The largely covert, yet highly touted war-fighting, assassination, and spy program involving armed robots is significantly less reliable than previously acknowledged. These planes, the latest wonder weapons in the U.S. military arsenal, are tested, launched, and piloted from a shadowy network of more than 60 bases spread around the globe, often in support of elite teams of special operations forces. Collectively, the Air Force documents offer a remarkable portrait of modern drone warfare, one rarely found in a decade of generally triumphalist or awestruck press accounts that seldom mention the limitations of drones, much less their mission failures.
Keep in mind that the 70-plus accidents recorded in those Air Force documents represent only drone crashes investigated by the Air Force under a rigid set of rules. Many other drone mishaps have not been included in the Air Force statistics. Examples include a haywire MQ-9 Reaper drone that had to be shot out of the Afghan skies by a fighter jet in 2009, a remotely-operated Navy helicopter that went down in Libya last June, an unmanned aerial vehicle whose camera was reportedly taken by Afghan insurgents after a crash in August 2011, an advanced RQ-170 Sentinel lost during a spy mission in Iran last December, and the recent crash of an MQ-9 Reaper in the Seychelles Islands.
in Iraq, as in Afghanistan, America’s preeminent wonder weapon failed to bring the U.S. mission anywhere close to victory.
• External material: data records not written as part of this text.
-- pv_equiv track=rewrite | github.com/SAHIL511-JJ/leetcode-problems | electronics_shop.py | get_money_spent
-- ===== SOURCE A (Python) =====
-- def get_money_spent(keyboards, drives, b):
--     """
--     Find maximum money that can be spent on one keyboard and one USB drive.
--
--     Args:
--         keyboards: list of keyboard prices
--         drives: list of USB drive prices
--         b: budget
--
--     Returns:
--         Maximum money spent, or -1 if no valid purchase exists
--     """
--     max_spent = -1
--
--     for keyboard_price in keyboards:
--         for drive_price in drives:
--             total = keyboard_price + drive_price
--             if total <= b and total > max_spent:
--                 max_spent = total
--
--     return max_spent
-- ===== SOURCE B (Python) =====
-- def get_money_spent(keyboards, drives, b):
--     """Max keyboard+drive total within budget b, or -1: sort drives once,
--     binary-search the largest affordable drive per keyboard."""
--     ds = sorted(drives)
--     best = -1
--     for k in keyboards:
--         x = b - k
--         # bisect_right(ds, x) written out (no imports in the original module)
--         lo, hi = 0, len(ds)
--         while lo < hi:
--             mid = (lo + hi) // 2
--             if x < ds[mid]:
--                 hi = mid
--             else:
--                 lo = mid + 1
--         if lo > 0:
--             total = k + ds[lo - 1]
--             if total > best:
--                 best = total
--     return best
-- ===== Notes on version B (the rewrite author's own statement) =====
-- stated objective: faster
-- what changed: Replaced the quadratic scan over all keyboard/drive pairs by sorting the drives once and binary-searching the largest affordable drive for each keyboard.
import Mathlib
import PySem

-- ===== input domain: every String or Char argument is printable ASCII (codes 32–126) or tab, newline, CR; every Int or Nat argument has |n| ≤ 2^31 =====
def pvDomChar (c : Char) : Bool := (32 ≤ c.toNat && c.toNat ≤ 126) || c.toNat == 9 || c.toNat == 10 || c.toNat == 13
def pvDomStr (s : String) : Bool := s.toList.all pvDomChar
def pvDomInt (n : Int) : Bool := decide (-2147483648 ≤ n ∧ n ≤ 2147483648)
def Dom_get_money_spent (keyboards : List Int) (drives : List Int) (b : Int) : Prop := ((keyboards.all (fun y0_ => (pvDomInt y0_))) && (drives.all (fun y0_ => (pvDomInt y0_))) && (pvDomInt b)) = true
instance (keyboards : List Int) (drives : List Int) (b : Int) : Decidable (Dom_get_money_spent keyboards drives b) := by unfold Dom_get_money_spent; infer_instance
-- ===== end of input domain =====

-- B sorts the drives once and binary-searches the largest affordable drive per
-- keyboard (O((n+m) log m)) instead of A's scan over all pairs (O(n*m)).

-- ===== PORT A =====
def get_money_spent (keyboards : List Int) (drives : List Int) (b : Int) : Int :=
  keyboards.foldl (fun maxSpent keyboardPrice =>
    drives.foldl (fun ms drivePrice =>
      let total := keyboardPrice + drivePrice
      if total ≤ b ∧ total > ms then total else ms) maxSpent) (-1)

-- ===== PORT B =====
-- the hand-written while loop in Source B is exactly Python's bisect_right, owned by PySem.List.bisectRight
def get_money_spent_alt (keyboards : List Int) (drives : List Int) (b : Int) : Int :=
  let ds := PySem.List.sorted drives (fun x => x)
  keyboards.foldl (fun best k =>
    let lo := PySem.List.bisectRight ds (b - k)
    if lo > 0 then
      let total := k + ds.getD (lo - 1) 0   -- ds[lo-1]; lo - 1 < ds.length whenever lo > 0
      if total > best then total else best
    else best) (-1)

-- ===== PRECONDITION & SPEC =====
def Spec_get_money_spent (keyboards : List Int) (drives : List Int) (b : Int) (out : Int) : Prop := out = get_money_spent_alt keyboards drives b
instance (keyboards : List Int) (drives : List Int) (b : Int) (out : Int) : Decidable (Spec_get_money_spent keyboards drives b out) := by unfold Spec_get_money_spent; infer_instance

-- ===== CLAIM (what is proved, stated in full; the proofs are below) =====
def Claim_equal_get_money_spent : Prop := ∀ (keyboards : List Int) (drives : List Int) (b : Int), Dom_get_money_spent keyboards drives b → Spec_get_money_spent keyboards drives b (get_money_spent keyboards drives b)

-- ===== LEMMAS AND PROOFS =====

-- ===== VERDICT (by name: the statement is the Claim_ definition above) =====
-- maxLe ds x = the maximum element of ds that is ≤ x (none if there is none)
def maxLe : List Int → Int → Option Int
  | [], _ => none
  | d :: ds, x =>
    match maxLe ds x with
    | none => if d ≤ x then some d else none
    | some m => if d ≤ x then some (if d ≤ m then m else d) else some m

-- full characterisation of maxLe, one induction
theorem maxLe_cases (ds : List Int) (x : Int) :
    (maxLe ds x = none ∧ ∀ d ∈ ds, x < d) ∨
    (∃ M, maxLe ds x = some M ∧ M ∈ ds ∧ M ≤ x ∧ ∀ d ∈ ds, d ≤ x → d ≤ M) := by
  induction ds with
  | nil => left; simp [maxLe]
  | cons d ds ih =>
    rcases ih with ⟨hr, hall⟩ | ⟨m, hr, hm, hle, hmax⟩ <;> by_cases hd : d ≤ x
    · right
      refine ⟨d, by simp [maxLe, hr, hd], List.mem_cons_self, hd, ?_⟩
      intro e he hex
      rcases List.mem_cons.mp he with rfl | he
      · omega
      · have := hall e he; omega
    · left
      refine ⟨by simp [maxLe, hr, hd], ?_⟩
      intro e he
      rcases List.mem_cons.mp he with rfl | he
      · omega
      · exact hall e he
    · right
      refine ⟨if d ≤ m then m else d, by simp [maxLe, hr, hd], ?_, ?_, ?_⟩
      · split_ifs
        · exact List.mem_cons_of_mem _ hm
        · exact List.mem_cons_self
      · split_ifs <;> omega
      · intro e he hex
        rcases List.mem_cons.mp he with rfl | he
        · split_ifs <;> omega
        · have := hmax e he hex; split_ifs <;> omega
    · right
      refine ⟨m, by simp [maxLe, hr, hd], List.mem_cons_of_mem _ hm, hle, ?_⟩
      intro e he hex
      rcases List.mem_cons.mp he with rfl | he
      · omega
      · exact hmax e he hex

theorem maxLe_none_iff (ds : List Int) (x : Int) :
    maxLe ds x = none ↔ ∀ d ∈ ds, x < d := by
  rcases maxLe_cases ds x with ⟨hr, hall⟩ | ⟨m, hr, hm, hle, -⟩
  · exact ⟨fun _ => hall, fun _ => hr⟩
  · rw [hr]
    simp only [reduceCtorEq, false_iff]
    intro hall
    have := hall m hm
    omega

theorem maxLe_some_aux (ds : List Int) (x M : Int) (h : maxLe ds x = some M) :
    M ∈ ds ∧ M ≤ x ∧ ∀ d ∈ ds, d ≤ x → d ≤ M := by
  rcases maxLe_cases ds x with ⟨hr, -⟩ | ⟨m, hr, hm, hle, hmax⟩
  · rw [hr] at h; cases h
  · rw [hr] at h
    injection h with h
    subst h
    exact ⟨hm, hle, hmax⟩

theorem maxLe_perm (l₁ l₂ : List Int) (x : Int) (hp : l₁.Perm l₂) :
    maxLe l₁ x = maxLe l₂ x := by
  rcases h1 : maxLe l₁ x with _ | m₁ <;> rcases h2 : maxLe l₂ x with _ | m₂
  · rfl
  · exfalso
    obtain ⟨hm, hle, -⟩ := maxLe_some_aux _ _ _ h2
    rw [maxLe_none_iff] at h1
    have := h1 m₂ (hp.mem_iff.mpr hm)
    omega
  · exfalso
    obtain ⟨hm, hle, -⟩ := maxLe_some_aux _ _ _ h1
    rw [maxLe_none_iff] at h2
    have := h2 m₁ (hp.mem_iff.mp hm)
    omega
  · obtain ⟨hm1, hle1, hmax1⟩ := maxLe_some_aux _ _ _ h1
    obtain ⟨hm2, hle2, hmax2⟩ := maxLe_some_aux _ _ _ h2
    have a1 := hmax1 m₂ (hp.mem_iff.mpr hm2) hle2
    have a2 := hmax2 m₁ (hp.mem_iff.mp hm1) hle1
    exact congrArg some (le_antisymm a2 a1)

-- A's inner loop over the drives computes the best total for one keyboard
theorem innerA_eq (k b : Int) (ds : List Int) : ∀ ms : Int,
    (ds.foldl (fun ms drivePrice =>
      let total := k + drivePrice
      if total ≤ b ∧ total > ms then total else ms) ms) =
    (maxLe ds (b - k)).elim ms (fun M => if k + M > ms then k + M else ms) := by
  induction ds with
  | nil => intro ms; simp [maxLe]
  | cons d ds ih =>
    intro ms
    simp only [List.foldl_cons]
    rw [ih]
    rcases hr : maxLe ds (b - k) with _ | m <;>
      simp only [maxLe, hr] <;>
      by_cases hd : d ≤ b - k <;>
      simp only [hd, if_true, if_false, Option.elim_none, Option.elim_some] <;>
      split_ifs <;> omega

-- on a ≤-sorted list, bisectRight locates maxLe
theorem maxLe_sorted_bisect (ds : List Int) (x : Int)
    (hs : ds.Pairwise (· ≤ ·)) :
    maxLe ds x =
      if 0 < PySem.List.bisectRight ds x then
        some (ds.getD (PySem.List.bisectRight ds x - 1) 0)
      else none := by
  obtain ⟨hlen, hlo, hhi⟩ := PySem.List.bisectRight_spec ds x hs
  set lo := PySem.List.bisectRight ds x with hlodef
  split_ifs with h
  · have hidx : lo - 1 < ds.length := by omega
    rw [List.getD_eq_getElem ds 0 hidx]
    have hle : ds[lo-1] ≤ x := hlo (lo-1) hidx (by omega)
    rcases hm : maxLe ds x with _ | m
    · rw [maxLe_none_iff] at hm
      have := hm ds[lo-1] (List.getElem_mem hidx)
      omega
    · obtain ⟨hmem, hmle, hmax⟩ := maxLe_some_aux _ _ _ hm
      have h1 : ds[lo-1] ≤ m := hmax _ (List.getElem_mem hidx) hle
      obtain ⟨i, hi, hie⟩ := List.getElem_of_mem hmem
      have hilt : i < lo := by
        by_contra hge
        have := hhi i hi (by omega)
        omega
      have h2 : m ≤ ds[lo-1] := by
        rcases Nat.lt_or_ge i (lo-1) with hc | hc
        · have := List.pairwise_iff_getElem.mp hs i (lo-1) hi hidx hc
          omega
        · have : i = lo - 1 := by omega
          subst this
          omega
      exact congrArg some (by omega)
  · rw [maxLe_none_iff]
    intro d hd
    obtain ⟨i, hi, rfl⟩ := List.getElem_of_mem hd
    exact hhi i hi (by omega)

-- ===== VERDICT (by name: the statement is the Claim_ definition above) =====
theorem get_money_spent_spec : Claim_equal_get_money_spent := by
  intro keyboards drives b _
  unfold Spec_get_money_spent get_money_spent get_money_spent_alt
  set ds := PySem.List.sorted drives (fun x => x) with hds
  have hperm : ds.Perm drives := PySem.List.sorted_perm drives (fun x => x) false
  have hsorted : ds.Pairwise (· ≤ ·) := PySem.List.sorted_pairwise drives (fun x => x)
  have hstep : ∀ (ms k : Int),
      (drives.foldl (fun ms drivePrice =>
        let total := k + drivePrice
        if total ≤ b ∧ total > ms then total else ms) ms) =
      (let lo := PySem.List.bisectRight ds (b - k)
       if lo > 0 then
         let total := k + ds.getD (lo - 1) 0
         if total > ms then total else ms
       else ms) := by
    intro ms k
    rw [innerA_eq, maxLe_perm drives ds (b - k) hperm.symm,
        maxLe_sorted_bisect ds (b - k) hsorted]
    by_cases h : 0 < PySem.List.bisectRight ds (b - k) <;>
      simp only [gt_iff_lt, h, if_true, if_false, Option.elim_some, Option.elim_none]
  have hfun : (fun (maxSpent keyboardPrice : Int) =>
      drives.foldl (fun ms drivePrice =>
        let total := keyboardPrice + drivePrice
        if total ≤ b ∧ total > ms then total else ms) maxSpent) =
      (fun (best k : Int) =>
        let lo := PySem.List.bisectRight ds (b - k)
        if lo > 0 then
          let total := k + ds.getD (lo - 1) 0
          if total > best then total else best
        else best) :=
    funext fun ms => funext fun k => hstep ms k
  rw [hfun]
-- pv_equiv track=rewrite | github.com/Kayto/Husky-Hunter | Progs/image_writer/gen_hline.py | bytes_to_runs
-- ===== SOURCE A (Python) =====
-- def bytes_to_runs(data_values, width=240, height=64):
--     """Convert flat byte array to per-row horizontal runs."""
--     bpr = width // 8
--     all_rows = []
--
--     for y in range(height):
--         row_bytes = data_values[y * bpr : (y + 1) * bpr]
--         # Unpack bytes to pixel array
--         pixels = []
--         for v in row_bytes:
--             for bit in range(7, -1, -1):
--                 pixels.append(1 if (v >> bit) & 1 else 0)
--
--         # Find horizontal runs
--         runs = []
--         x = 0
--         while x < width:
--             if pixels[x]:
--                 xs = x
--                 while x < width and pixels[x]:
--                     x += 1
--                 runs.append((xs, x - 1))
--             else:
--                 x += 1
--         all_rows.append(runs)
--
--     return all_rows
-- ===== SOURCE B (Python) =====
-- def bytes_to_runs(data_values, width=240, height=64):
--     """Convert flat byte array to per-row horizontal runs."""
--     bpr = width // 8
--     all_rows = []
--     for y in range(height):
--         # pack the row into one width-bit integer, MSB = leftmost pixel
--         n = 0
--         for i in range(y * bpr, (y + 1) * bpr):
--             n = n * 256 + data_values[i] % 256
--         # run starts = 1-bits whose higher neighbour is 0; run ends = 1-bits whose lower neighbour is 0
--         s = n ^ (n & (n >> 1))
--         e = n ^ (n & (n << 1))
--         runs = []
--         while s:
--             sb = s.bit_length() - 1
--             eb = e.bit_length() - 1
--             runs.append((width - 1 - sb, width - 1 - eb))
--             s ^= 1 << sb
--             e ^= 1 << eb
--         all_rows.append(runs)
--     return all_rows
-- ===== Notes on version B (the rewrite author's own statement) =====
-- stated objective: alternative
-- what changed: Instead of unpacking each row into a pixel list and scanning it with an index-walking while loop, B packs the row into one width-bit integer n and finds runs by bit arithmetic: edge masks s = n ^ (n & (n>>1)) (run starts) and e = n ^ (n & (n<<1)) (run ends), then repeatedly pops the highest set bit of each mask, one pop per run; the per-pixel scan disappears.
import Mathlib
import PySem

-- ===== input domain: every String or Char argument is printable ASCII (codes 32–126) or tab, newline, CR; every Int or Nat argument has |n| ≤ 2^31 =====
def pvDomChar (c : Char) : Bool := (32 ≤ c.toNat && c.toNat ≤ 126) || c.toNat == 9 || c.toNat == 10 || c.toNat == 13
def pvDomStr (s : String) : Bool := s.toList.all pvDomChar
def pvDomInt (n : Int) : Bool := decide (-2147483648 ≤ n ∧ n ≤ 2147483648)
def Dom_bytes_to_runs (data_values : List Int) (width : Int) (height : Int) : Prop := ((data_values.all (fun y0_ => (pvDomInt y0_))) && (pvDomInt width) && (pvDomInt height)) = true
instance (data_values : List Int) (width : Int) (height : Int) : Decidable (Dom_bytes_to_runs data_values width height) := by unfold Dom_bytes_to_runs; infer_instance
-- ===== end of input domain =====

-- B replaces A's pixel-list scan by bit arithmetic on one packed row integer:
-- edge masks give the run starts/ends, popped highest-bit-first (objective: alternative algorithm).

-- ===== PORT A =====

-- Python's '(v >> bit) & 1' (bit is a nonnegative Int from range(7, -1, -1))
def pvBitOf (v bit : Int) : Int := PySem.Int.band (v >>> bit.toNat) 1

-- inner 'while x < width and pixels[x]: x += 1' of A
def pvRunEnd (pixels : List Int) (width x : Int) : Int :=
  if h : x < width ∧ PySem.List.pyGetD pixels x 0 ≠ 0 then pvRunEnd pixels width (x + 1) else x
termination_by (width - x).toNat
decreasing_by simp_wf; omega

-- the call in pvScan needs x + 1 ≤ pvRunEnd … (x + 1) for termination
theorem pvRunEnd_ge (pixels : List Int) (width x : Int) : x ≤ pvRunEnd pixels width x := by
  fun_induction pvRunEnd pixels width x <;> omega

-- outer 'while x < width: …' of A
def pvScan (pixels : List Int) (width x : Int) (runs : List (Int × Int)) : List (Int × Int) :=
  if h : x < width then
    if PySem.List.pyGetD pixels x 0 ≠ 0 then
      pvScan pixels width (pvRunEnd pixels width (x + 1))
        (runs ++ [(x, pvRunEnd pixels width (x + 1) - 1)])
    else pvScan pixels width (x + 1) runs
  else runs
termination_by (width - x).toNat
decreasing_by
  · have := pvRunEnd_ge pixels width (x + 1); simp_wf; omega
  · simp_wf; omega

def bytes_to_runs (data_values : List Int) (width : Int) (height : Int) : List (List (Int × Int)) :=
  let bpr := PySem.Int.floordiv width 8
  (PySem.List.pyRange 0 height 1).foldl (fun all_rows y =>
    let row_bytes := PySem.List.slice data_values (some (y * bpr)) (some ((y + 1) * bpr))
    let pixels := row_bytes.foldl (fun pix v =>
      (PySem.List.pyRange 7 (-1) (-1)).foldl (fun pix bit =>
        pix ++ [if pvBitOf v bit ≠ 0 then (1 : Int) else 0]) pix) []
    all_rows ++ [pvScan pixels width 0 []]) []

-- ===== PORT B =====

-- top bit of a Nat in its bit-length range (used for pvPop's termination)
theorem pvTopBit (m k : Nat) (h1 : 2 ^ k ≤ m) (h2 : m < 2 ^ (k + 1)) : m.testBit k = true := by
  have hpos : 0 < 2 ^ k := Nat.two_pow_pos k
  have h3 : 1 ≤ m / 2 ^ k := (Nat.one_le_div_iff hpos).2 h1
  have h4 : m / 2 ^ k < 2 := by
    rw [Nat.div_lt_iff_lt_mul hpos]
    rw [pow_succ] at h2
    omega
  rw [Nat.testBit_eq_decide_div_mod_eq]
  have : m / 2 ^ k = 1 := by omega
  simp [this]

-- 's ^= 1 << (s.bit_length()-1)' strictly decreases a positive s (termination of pvPop)
theorem pvPopNat_dec (m : Nat) (hm : 0 < m) :
    m ^^^ 2 ^ (PySem.Int.bitLength (m : Int) - 1) < m := by
  have hm0 : (m : Int) ≠ 0 := by exact_mod_cast hm.ne'
  have hlt := PySem.Int.lt_two_pow_bitLength (m : Int)
  have hge := PySem.Int.two_pow_bitLength_le (m : Int) hm0
  rw [Int.natAbs_natCast] at hlt hge
  have hB1 : 1 ≤ PySem.Int.bitLength (m : Int) := by
    by_contra h
    have : PySem.Int.bitLength (m : Int) = 0 := by omega
    rw [this] at hlt; simp at hlt; omega
  set t := PySem.Int.bitLength (m : Int) - 1 with ht
  have h2 : m < 2 ^ (t + 1) := by rwa [show t + 1 = PySem.Int.bitLength (m : Int) by omega]
  have htb : m.testBit t = true := pvTopBit m t hge h2
  apply Nat.lt_of_testBit t
  · simp [Nat.testBit_xor, htb, Nat.testBit_two_pow]
  · exact htb
  · intro j hj
    simp [Nat.testBit_xor, Nat.testBit_two_pow, (show ¬ t = j by omega)]

theorem pvPop_dec (s : Int) (hs : 0 < s) :
    (PySem.Int.bxor s (1 <<< (PySem.Int.bitLength s - 1))).toNat < s.toNat := by
  obtain ⟨m, rfl⟩ : ∃ m : Nat, s = (m : Int) := ⟨s.toNat, (Int.toNat_of_nonneg hs.le).symm⟩
  rw [PySem.Int.bxor_natCast, Int.toNat_natCast, Int.toNat_natCast, Nat.shiftLeft_eq, one_mul]
  exact pvPopNat_dec m (by exact_mod_cast hs)

-- 'while s: …' of B; on every call Source B makes, s ≥ 0 (bitwise combination of a
-- nonnegative n), so Python's test 's != 0' is '0 < s' — phrased so for termination.
def pvPop (width : Int) (s e : Int) : List (Int × Int) :=
  if hs : 0 < s then
    let sb := PySem.Int.bitLength s - 1
    let eb := PySem.Int.bitLength e - 1
    (width - 1 - (sb : Int), width - 1 - (eb : Int)) ::
      pvPop width (PySem.Int.bxor s (1 <<< sb)) (PySem.Int.bxor e (1 <<< eb))
  else []
termination_by s.toNat
decreasing_by exact pvPop_dec s hs

-- 'data_values[i]' inside the packing loop: pyGetD is exact here — under Pre_ every index
-- the loop reaches is in range (and for width < 0 the range is empty)
def bytes_to_runs_alt (data_values : List Int) (width : Int) (height : Int) : List (List (Int × Int)) :=
  let bpr := PySem.Int.floordiv width 8
  (PySem.List.pyRange 0 height 1).foldl (fun all_rows y =>
    let n := (PySem.List.pyRange (y * bpr) ((y + 1) * bpr) 1).foldl
      (fun n i => n * 256 + PySem.Int.mod (PySem.List.pyGetD data_values i 0) 256) 0
    let s := PySem.Int.bxor n (PySem.Int.band n (n >>> (1 : Nat)))
    let e := PySem.Int.bxor n (PySem.Int.band n (n <<< (1 : Nat)))
    all_rows ++ [pvPop width s e]) []

-- ===== PRECONDITION & SPEC =====
-- Pre_ is exactly the inputs on which A returns normally: A raises IndexError iff
-- height > 0 and width ≥ 0 and (width is not a multiple of 8, or the data is shorter
-- than the width//8 bytes per row it indexes).
def Pre_bytes_to_runs (data_values : List Int) (width : Int) (height : Int) : Prop :=
  height ≤ 0 ∨ width < 0 ∨ (0 ≤ width ∧ PySem.Int.mod width 8 = 0 ∧
    PySem.Int.floordiv width 8 * height ≤ (data_values.length : Int))
instance (data_values : List Int) (width : Int) (height : Int) : Decidable (Pre_bytes_to_runs data_values width height) := by unfold Pre_bytes_to_runs; infer_instance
Effective as the spearhead of a program to cripple al-Qaeda in Pakistan, drone warfare in that country’s tribal borderlands has also alienated almost the entire population of 190 million. In other words, an estimated 2,000 suspected or identified guerrillas (as well as untold numbers of civilians) died. The populace of a key American ally grew ever more hostile and no one knows how many new militants in search of revenge the drone strikes may have created, though the numbers are believed to be significant.
Despite a decade of technological, tactical, and strategic refinements and improvements, Air Force and allied CIA personnel watching computer monitors in distant locations have continually failed to discriminate between armed combatants and innocent civilians and, as a result, the judge-jury-executioner drone assassination program is widely considered to have run afoul of international law.
In addition, drone warfare seems to be creating a sinister system of embedded economic incentives that may lead to increasing casualty figures on the ground. “In some targeting programs, staffers have review quotas -- that is, they must review a certain number of possible targets per given length of time,” The Atlantic’s Joshua Foust recently wrote of the private contractors involved in the process. “Because they are contractors,” he explains, “their continued employment depends on their ability to satisfy the stated performance metrics. So they have a financial incentive to make life-or-death decisions about possible kill targets just to stay employed. This should be an intolerable situation, but because the system lacks transparency or outside review it is almost impossible to monitor or alter.”
As flight hours rise year by year, these stark drawbacks are compounded by a series of technical glitches and vulnerabilities that are ever more regularly coming to light. These include: Iraqi insurgents hacking drone video feeds, a virulent computer virus infecting the Air Force’s unmanned fleet, large percentages of drone pilots suffering from "high operational stress," a friendly fire incident in which drone operators killed two U.S. military personnel, increasing numbers of crashes, and the possibility of an Iranian drone-hijacking, as well as those more than 70 catastrophic mishaps detailed in Air Force accident investigation documents.
Over the last decade, a more-is-better mentality has led to increased numbers of drones, drone bases, drone pilots, and drone victims, but not much else. Drones may be effective in terms of generating body counts, but they appear to be even more successful in generating animosity and creating enemies.